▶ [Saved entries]
-- pv_equiv track=rewrite | github.com/9001/softchat | softchat/ass.py | assan
-- ===== SOURCE A (Python) =====
-- def assan(x):
--     # there is no standardization on escaping ["{", "}", "\\"]:
--     #   the commented one is for aegisub,
--     #   the enabled one is for mpv
--
--     # aegsiub:
--     # return x.replace("{", "<").replace("}", ">").replace('\\', '\\{}')
--
--     # mpv:
--     ret = ""
--     for c, nc in zip(x, x[1:] + "\n"):
--         if c == "{":
--             ret += "\\{"
--         elif c == "}":
--             ret += "\\}"
--         elif c == "\\" and nc in ["N", "n", "h"]:
--             ret += "\\\\"
--         else:
--             ret += c
--
--     # mpv:
--     #   there is no way to encode a literal \ before a markup {
--     #   so the lines must end with a whitespace
--     return ret + " "
-- ===== SOURCE B (Python) =====
-- import re
--
-- def assan(x):
--     # single regex substitution: escape { } always, and a backslash only when
--     # followed (non-consumingly) by N, n or h
--     return re.sub(r'\\(?=[Nnh])|[{}]', lambda m: '\\' + m.group(0), x) + " "
-- ===== Notes on version B (the rewrite author's own statement) =====
-- stated objective: idiomatic
-- what changed: Replaces the explicit per-character branch ladder over pairs of each character and its successor with a single regex substitution using a non-consuming lookahead (escape braces always, a backslash only before N/n/h) whose replacement prefixes a backslash.
import Mathlib
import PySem

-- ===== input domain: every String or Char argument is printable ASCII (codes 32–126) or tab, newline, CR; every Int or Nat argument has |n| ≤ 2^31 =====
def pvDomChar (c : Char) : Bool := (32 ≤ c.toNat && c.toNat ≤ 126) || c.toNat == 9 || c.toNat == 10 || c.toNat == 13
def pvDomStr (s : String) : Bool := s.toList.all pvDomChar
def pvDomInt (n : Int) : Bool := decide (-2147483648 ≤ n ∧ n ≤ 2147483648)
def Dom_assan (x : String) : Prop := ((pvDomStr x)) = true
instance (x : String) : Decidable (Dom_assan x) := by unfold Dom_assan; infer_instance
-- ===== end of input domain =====

-- B replaces A's explicit branch ladder over (char, next-char) pairs by a single
-- regex-style substitution with a non-consuming lookahead (idiomatic; same cost).

-- ===== PORT A =====
-- A: loop over zip(x, x[1:] + "\n"), appending to an accumulator string, then + " "
def assanStep (ret : List Char) (p : Char × Char) : List Char :=
  if p.1 = '{' then ret ++ ['\\', '{']
  else if p.1 = '}' then ret ++ ['\\', '}']
  else if p.1 = '\\' ∧ (p.2 = 'N' ∨ p.2 = 'n' ∨ p.2 = 'h') then ret ++ ['\\', '\\']
  else ret ++ [p.1]

def assan (x : String) : String :=
  let ret := (List.zip x.toList (x.toList.drop 1 ++ ['\n'])).foldl assanStep []
  String.ofList (ret ++ [' '])

-- ===== PORT B =====
-- B: one pass applying the substitution r'\\(?=[Nnh])|[{}]' → '\' + match,
-- the lookahead being non-consuming (the char after '\' is re-examined).
def assanSub : List Char → List Char
  | [] => []
  | c :: rest =>
    if c == '{' || c == '}' then '\\' :: c :: assanSub rest
    else if c = '\\' && (match rest with
                        | r :: _ => r == 'N' || r == 'n' || r == 'h'
                        | [] => false) then '\\' :: c :: assanSub rest
    else c :: assanSub rest

def assan_alt (x : String) : String := String.ofList (assanSub x.toList ++ [' '])

-- ===== PRECONDITION & SPEC =====
def Spec_assan (x : String) (out : String) : Prop := out = assan_alt x
instance (x : String) (out : String) : Decidable (Spec_assan x out) := by unfold Spec_assan; infer_instance

-- ===== CLAIM (what is proved, stated in full; the proofs are below) =====
def Claim_equal_assan : Prop := ∀ (x : String), Dom_assan x → Spec_assan x (assan x)

-- ===== LEMMAS AND PROOFS =====

theorem assan_fold_eq_sub (l acc : List Char) :
    (List.zip l (l.drop 1 ++ ['\n'])).foldl assanStep acc = acc ++ assanSub l := by
  induction l generalizing acc with
  | nil => simp [assanSub]
  | cons c rest ih =>
    cases rest with
    | nil =>
      simp only [List.drop, List.nil_append, List.zip_cons_cons, List.zip_nil_left,
        List.foldl_cons, List.foldl_nil, assanSub, assanStep]
      split_ifs with h1 h2 h3 <;> simp_all
    | cons r rs =>
      have : ((c :: r :: rs).drop 1 ++ ['\n']) = r :: ((r :: rs).drop 1 ++ ['\n']) := by simp
      rw [this, List.zip_cons_cons, List.foldl_cons, ih]
      simp only [assanStep, assanSub]
      split_ifs with h1 h2 h3 <;> simp_all

-- ===== VERDICT (by name: the statement is the Claim_ definition above) =====
theorem assan_spec : Claim_equal_assan := by
  intro x _
  show assan x = assan_alt x
  unfold assan assan_alt
  rw [assan_fold_eq_sub]
  simp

▶ [Task to complete] From the line that has "backslash only when" through the line that has "-- stated objective: idiomatic", copy every line exactly as it appears above, and leave out all others.

▶ [Written solution]
--     # single regex substitution: escape { } always, and a backslash only when
--     # followed (non-consumingly) by N, n or h
--     return re.sub(r'\\(?=[Nnh])|[{}]', lambda m: '\\' + m.group(0), x) + " "
-- ===== Notes on version B (the rewrite author's own statement) =====
-- stated objective: idiomatic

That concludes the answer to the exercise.